Question

At equilibrium the change in Helmholtz free energy is:
(A) equal to zero
(B) less than zero
(C) greater than zero
(D) both A and C

Answer 1

Hint: One of the given equations mentioned above will be your answer. As it is about Helmholtz free energy, we should first see what we really mean by this.

Complete answer:
Let us understand the basic concept of Helmholtz free energy first before observing the variations based on the conditional changes.
Helmholtz free energy-
It is a thermodynamic potential that measures the useful work obtainable from a closed thermodynamic system at a constant temperature and volume (i.e. isothermal and isochoric).
The Helmholtz free energy is useful for systems with constant volume. This is because when we hold volume constant, the negative of the change in Helmholtz free energy during the process is the maximum amount of work that the system can perform.
Also, at constant temperature the Helmholtz free energy is minimised at equilibrium.

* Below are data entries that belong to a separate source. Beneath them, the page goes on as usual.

theorem pvAltTable {dec : List Int} {ix : List (Int × List Int)} (hg : pvGood ix) :
    ix.foldl (fun w p =>
        w.insert (pvKey p.1)
          ((PySem.Set.ofList p.2).foldl (fun m v =>
              m.insert v
                ((PySem.Set.ofList dec).foldl (fun dd d =>
                    if (PySem.Dict.counter (p.2.zip dec)).contains (v, d) then
                      dd.insert d ((PySem.Dict.counter (p.2.zip dec)).getD (v, d) 0)
                    else dd)
                  PySem.Dict.empty))
            PySem.Dict.empty))
      PySem.Dict.empty
    = PySem.Dict.mk (ix.map (fun p =>
        (pvKey p.1, PySem.Dict.mk ((PySem.Set.ofList p.2).map (fun v =>
          (v, PySem.Dict.mk (((PySem.Set.ofList dec).filter (fun d => (p.2.zip dec).contains (v, d))).map
                (fun d => (d, ((p.2.zip dec).count (v, d) : Int)))))))))) := by
  have hinner : ∀ (p : Int × List Int) (v : Int),
      (PySem.Set.ofList dec).foldl (fun dd d =>
          if (PySem.Dict.counter (p.2.zip dec)).contains (v, d) then
            dd.insert d ((PySem.Dict.counter (p.2.zip dec)).getD (v, d) 0)
          else dd)
        PySem.Dict.empty
      = PySem.Dict.mk (((PySem.Set.ofList dec).filter (fun d => (p.2.zip dec).contains (v, d))).map
          (fun d => (d, ((p.2.zip dec).count (v, d) : Int)))) := by
    intro p v
    rw [PySem.List.foldl_congr_mem _ _ (fun dd d =>
        if (p.2.zip dec).contains (v, d) then
          dd.insert d (((p.2.zip dec).count (v, d) : Int))
        else dd) _
      (fun dd d hd => by
        rw [PySem.Dict.contains_counter, PySem.Dict.getD_counter])]
    have hif := PySem.List.foldl_if_eq_foldl_filter (p := fun d => (p.2.zip dec).contains (v, d))
      (f := fun (dd : PySem.Dict Int Int) (d : Int) => dd.insert d (((p.2.zip dec).count (v, d) : Int)))
      (l := PySem.Set.ofList dec) (init := PySem.Dict.empty)
    rw [hif]
    apply PySem.Dict.ext
    have hfr := PySem.Dict.items_foldl_insert_fresh
      ((PySem.Set.ofList dec).filter (fun d => (p.2.zip dec).contains (v, d)))
      (fun d => d) (fun d => ((p.2.zip dec).count (v, d) : Int)) PySem.Dict.empty
      (fun a _ => PySem.Dict.contains_empty _)
      (by simpa using List.Nodup.filter _ (PySem.Set.nodup_ofList dec))
    beta_reduce at hfr
    rw [hfr]
    rw [show (PySem.Dict.empty : PySem.Dict Int Int).items = [] from rfl, List.nil_append]
  have hmid : ∀ (p : Int × List Int),
      (PySem.Set.ofList p.2).foldl (fun m v =>
          m.insert v
            ((PySem.Set.ofList dec).foldl (fun dd d =>
                if (PySem.Dict.counter (p.2.zip dec)).contains (v, d) then
                  dd.insert d ((PySem.Dict.counter (p.2.zip dec)).getD (v, d) 0)
                else dd)
              PySem.Dict.empty))
        PySem.Dict.empty
      = PySem.Dict.mk ((PySem.Set.ofList p.2).map (fun v =>
          (v, PySem.Dict.mk (((PySem.Set.ofList dec).filter (fun d => (p.2.zip dec).contains (v, d))).map
                (fun d => (d, ((p.2.zip dec).count (v, d) : Int))))))) := by
    intro p
    rw [PySem.List.foldl_congr_mem _ _ (fun m v =>
        m.insert v (PySem.Dict.mk (((PySem.Set.ofList dec).filter (fun d => (p.2.zip dec).contains (v, d))).map
          (fun d => (d, ((p.2.zip dec).count (v, d) : Int)))))) _
      (fun m v hv => by rw [hinner p v])]
    apply PySem.Dict.ext
    have hfr := PySem.Dict.items_foldl_insert_fresh (PySem.Set.ofList p.2)
      (fun v => v)
      (fun v => PySem.Dict.mk (((PySem.Set.ofList dec).filter (fun d => (p.2.zip dec).contains (v, d))).map
          (fun d => (d, ((p.2.zip dec).count (v, d) : Int)))))
      PySem.Dict.empty
      (fun a _ => PySem.Dict.contains_empty _)
      (by simp)
    beta_reduce at hfr
    rw [hfr]
    rw [show (PySem.Dict.empty : PySem.Dict Int (PySem.Dict Int Int)).items = [] from rfl,
      List.nil_append]
  rw [PySem.List.foldl_congr_mem _ _ (fun w p =>
      w.insert (pvKey p.1) (PySem.Dict.mk ((PySem.Set.ofList p.2).map (fun v =>
        (v, PySem.Dict.mk (((PySem.Set.ofList dec).filter (fun d => (p.2.zip dec).contains (v, d))).map
              (fun d => (d, ((p.2.zip dec).count (v, d) : Int))))))))) _
    (fun w p hp => by rw [hmid p])]
  apply PySem.Dict.ext
  have hfr := PySem.Dict.items_foldl_insert_fresh ix
    (fun p => pvKey p.1)
    (fun p => PySem.Dict.mk ((PySem.Set.ofList p.2).map (fun v =>
        (v, PySem.Dict.mk (((PySem.Set.ofList dec).filter (fun d => (p.2.zip dec).contains (v, d))).map
              (fun d => (d, ((p.2.zip dec).count (v, d) : Int))))))))
    PySem.Dict.empty
    (fun a _ => PySem.Dict.contains_empty _)
    (pvKeys_nodup hg)
  beta_reduce at hfr
  rw [hfr]
  rw [show (PySem.Dict.empty : PySem.Dict String (PySem.Dict Int (PySem.Dict Int Int))).items = [] from rfl,
    List.nil_append]

theorem pvGetNeg1 {α : Type} {xs : List α} (h : xs ≠ []) :
    PySem.List.pyGet? xs (-1) = xs.getLast? := by
  have hlen : 1 ≤ xs.length := List.length_pos_of_ne_nil h
  unfold PySem.List.pyGet? PySem.List.pyIdx?
  rw [if_neg (by omega), if_pos (by omega)]
  simp only [Option.bind_some]
  rw [List.getLast?_eq_getElem?]
  rfl

theorem pvSliceA {α : Type} {xs : List α} (h : xs ≠ []) :
    PySem.List.slice xs none (some ((xs.length : Int) - 1)) = xs.dropLast := by
  have hlen : 1 ≤ xs.length := List.length_pos_of_ne_nil h
  have hcast : (xs.length : Int) - 1 = ((xs.length - 1 : Nat) : Int) := by omega
  rw [hcast, PySem.List.slice_to_natCast, List.dropLast_eq_take]

theorem pvGood_enum (cls : List (List Int)) : pvGood (PySem.List.enumerate cls) := by
  constructor
  · rw [show ((PySem.List.enumerate cls).map (·.1)) = (PySem.List.enumerate cls 0).map (fun x => x.1) from rfl]
    rw [PySem.List.map_fst_enumerate cls 0, zero_add]
    rw [PySem.List.pyRange_zero_natCast]
    exact List.nodup_range.map (fun a b => by omega)
  · intro p hp
    exact (pvEnum_bounds p hp).1

theorem pvMain (dec : List Int) (cls : List (List Int))
    (hlen : ∀ col ∈ cls, dec.length ≤ col.length) :
    (bez_zer
      ((PySem.Set.ofList dec).foldl (fun sl d =>
          (PySem.List.enumerate cls).foldl (fun sl q =>
            (PySem.List.enumerate dec).foldl (fun sl r =>
              if r.2 == d then pvBump sl (pvKey q.1) (PySem.List.pyGetD q.2 r.1 0) d else sl) sl) sl)
        ((PySem.List.enumerate cls).foldl (fun p_1 p =>
            p_1.insert (pvKey p.1)
              ((PySem.Set.ofList p.2).foldl (fun e i =>
                  e.insert i (dec.foldl (fun dd j => dd.insert j 0) PySem.Dict.empty))
                PySem.Dict.empty))
          PySem.Dict.empty))).items.map (fun p => (p.1, p.2.items.map (fun q => (q.1, q.2.items))))
    = ((PySem.List.enumerate cls).foldl (fun w p =>
          w.insert (pvKey p.1)
            ((PySem.Set.ofList p.2).foldl (fun m v =>
                m.insert v
                  ((PySem.Set.ofList dec).foldl (fun dd d =>
                      if (((PySem.List.enumerate dec).foldl (fun pr r =>
                            pr.insert (PySem.List.pyGetD p.2 r.1 0, r.2)
                              (pr.getD (PySem.List.pyGetD p.2 r.1 0, r.2) 0 + 1))
                            PySem.Dict.empty : PySem.Dict (Int × Int) Int)).contains (v, d) then
                        dd.insert d (((PySem.List.enumerate dec).foldl (fun pr r =>
                            pr.insert (PySem.List.pyGetD p.2 r.1 0, r.2)
                              (pr.getD (PySem.List.pyGetD p.2 r.1 0, r.2) 0 + 1))
                            PySem.Dict.empty).getD (v, d) 0)
                      else dd)
                    PySem.Dict.empty))
              PySem.Dict.empty))
        PySem.Dict.empty).items.map (fun p => (p.1, p.2.items.map (fun q => (q.1, q.2.items)))) := by
  have hg := pvGood_enum cls
  have hlen' : ∀ p ∈ PySem.List.enumerate cls, dec.length ≤ p.2.length := by
    intro p hp
    have hm : p.2 ∈ List.map (fun x => x.2) (PySem.List.enumerate cls 0) :=
      List.mem_map.2 ⟨p, hp, rfl⟩
    rw [PySem.List.map_snd_enumerate cls 0] at hm
    exact hlen p.2 hm
  have hA : (PySem.Set.ofList dec).foldl (fun sl d =>
          (PySem.List.enumerate cls).foldl (fun sl q =>
            (PySem.List.enumerate dec).foldl (fun sl r =>
              if r.2 == d then pvBump sl (pvKey q.1) (PySem.List.pyGetD q.2 r.1 0) d else sl) sl) sl)
        ((PySem.List.enumerate cls).foldl (fun p_1 p =>
            p_1.insert (pvKey p.1)
              ((PySem.Set.ofList p.2).foldl (fun e i =>
                  e.insert i (dec.foldl (fun dd j => dd.insert j 0) PySem.Dict.empty))
                PySem.Dict.empty))
          PySem.Dict.empty)
      = pvTable dec (PySem.List.enumerate cls)
          (fun p v d => ((p.2.zip dec).count (v, d) : Int)) := by
    rw [pvPhase1 hg]
    rw [pvLoop1 hg hlen' (PySem.Set.ofList dec) (fun d hd => hd) (PySem.Set.nodup_ofList dec)
      (fun _ _ _ => 0)]
    refine pvTable_congr (fun p hp v hv d hd => ?_)
    simp only [if_pos hd]
    rw [pvCntE_eq (hlen' p hp) v d]
    ring
  rw [hA, pvBezZer hg]
  have hB : (PySem.List.enumerate cls).foldl (fun w p =>
          w.insert (pvKey p.1)
            ((PySem.Set.ofList p.2).foldl (fun m v =>
                m.insert v
                  ((PySem.Set.ofList dec).foldl (fun dd d =>
                      if (((PySem.List.enumerate dec).foldl (fun pr r =>
                            pr.insert (PySem.List.pyGetD p.2 r.1 0, r.2)
                              (pr.getD (PySem.List.pyGetD p.2 r.1 0, r.2) 0 + 1))
                            PySem.Dict.empty : PySem.Dict (Int × Int) Int)).contains (v, d) then
                        dd.insert d (((PySem.List.enumerate dec).foldl (fun pr r =>
                            pr.insert (PySem.List.pyGetD p.2 r.1 0, r.2)
                              (pr.getD (PySem.List.pyGetD p.2 r.1 0, r.2) 0 + 1))
                            PySem.Dict.empty).getD (v, d) 0)
                      else dd)
                    PySem.Dict.empty))
              PySem.Dict.empty))
        PySem.Dict.empty
      = PySem.Dict.mk ((PySem.List.enumerate cls).map (fun p =>
          (pvKey p.1, PySem.Dict.mk ((PySem.Set.ofList p.2).map (fun v =>
            (v, PySem.Dict.mk (((PySem.Set.ofList dec).filter (fun d => (p.2.zip dec).contains (v, d))).map
                  (fun d => (d, ((p.2.zip dec).count (v, d) : Int)))))))))) := by
    rw [PySem.List.foldl_congr_mem _ _ (fun w p =>
        w.insert (pvKey p.1)
          ((PySem.Set.ofList p.2).foldl (fun m v =>
              m.insert v
                ((PySem.Set.ofList dec).foldl (fun dd d =>
                    if (PySem.Dict.counter (p.2.zip dec)).contains (v, d) then
                      dd.insert d ((PySem.Dict.counter (p.2.zip dec)).getD (v, d) 0)
                    else dd)
                  PySem.Dict.empty))
            PySem.Dict.empty)) _
      (fun w p hp => by rw [pvAltCounter (hlen' p hp)])]
    exact pvAltTable hg
  rw [hB]
  refine congrArg (List.map _) (congrArg PySem.Dict.items (congrArg PySem.Dict.mk ?_))
  refine List.map_congr_left (fun p hp => ?_)
  refine Prod.ext rfl (congrArg PySem.Dict.mk (List.map_congr_left (fun v hv => ?_)))
  refine Prod.ext rfl (congrArg PySem.Dict.mk (congrArg _ ?_))
  refine List.filter_congr (fun d hd => ?_)
  by_cases hx : (v, d) ∈ p.2.zip dec
  · have hc : 0 < List.count ((v, d)) (p.2.zip dec) := List.count_pos_iff.2 hx
    simp [hx]
    omega
  · simp [hx, List.count_eq_zero.2 hx]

This is factually defined as,
F = U-TS
where,
F = Helmholtz free energy; (sometimes denoted as A)
U = internal energy of the system
T = absolute temperature of the surroundings
S = entropy of the system.
Now,
Starting with laws of thermodynamics,
$dU=\partial Q+\partial W,F=U-TS$ and $\partial Q\le TdS$
where,
$\partial W$ = work done by external forces on the system
$\partial Q$ = heat transferred from the environment to the system
Thus, for any process we have,
$d\left( F+TS \right)=dF+TdS+SdT\le TdS+\partial W$
1. If the process is reversible-
$dF+SdT\le \partial W$
2. If process is irreversible; such that the external work done is zero and also the process is isothermal-
$dF\le 0$
And most of the processes are irreversible in nature.
As we can see, the change in Helmholtz free energy is going less than zero at equilibrium when we consider the concept of constant temperature.
Thus, at equilibrium the change in Helmholtz free energy is less than zero.

Therefore, option (B) is correct.

Note:
Do note that in contrast to Helmholtz free energy, Gibbs free energy (free enthalpy) is commonly used as a measure of thermodynamic potential when it’s concerned with constant pressure and temperature.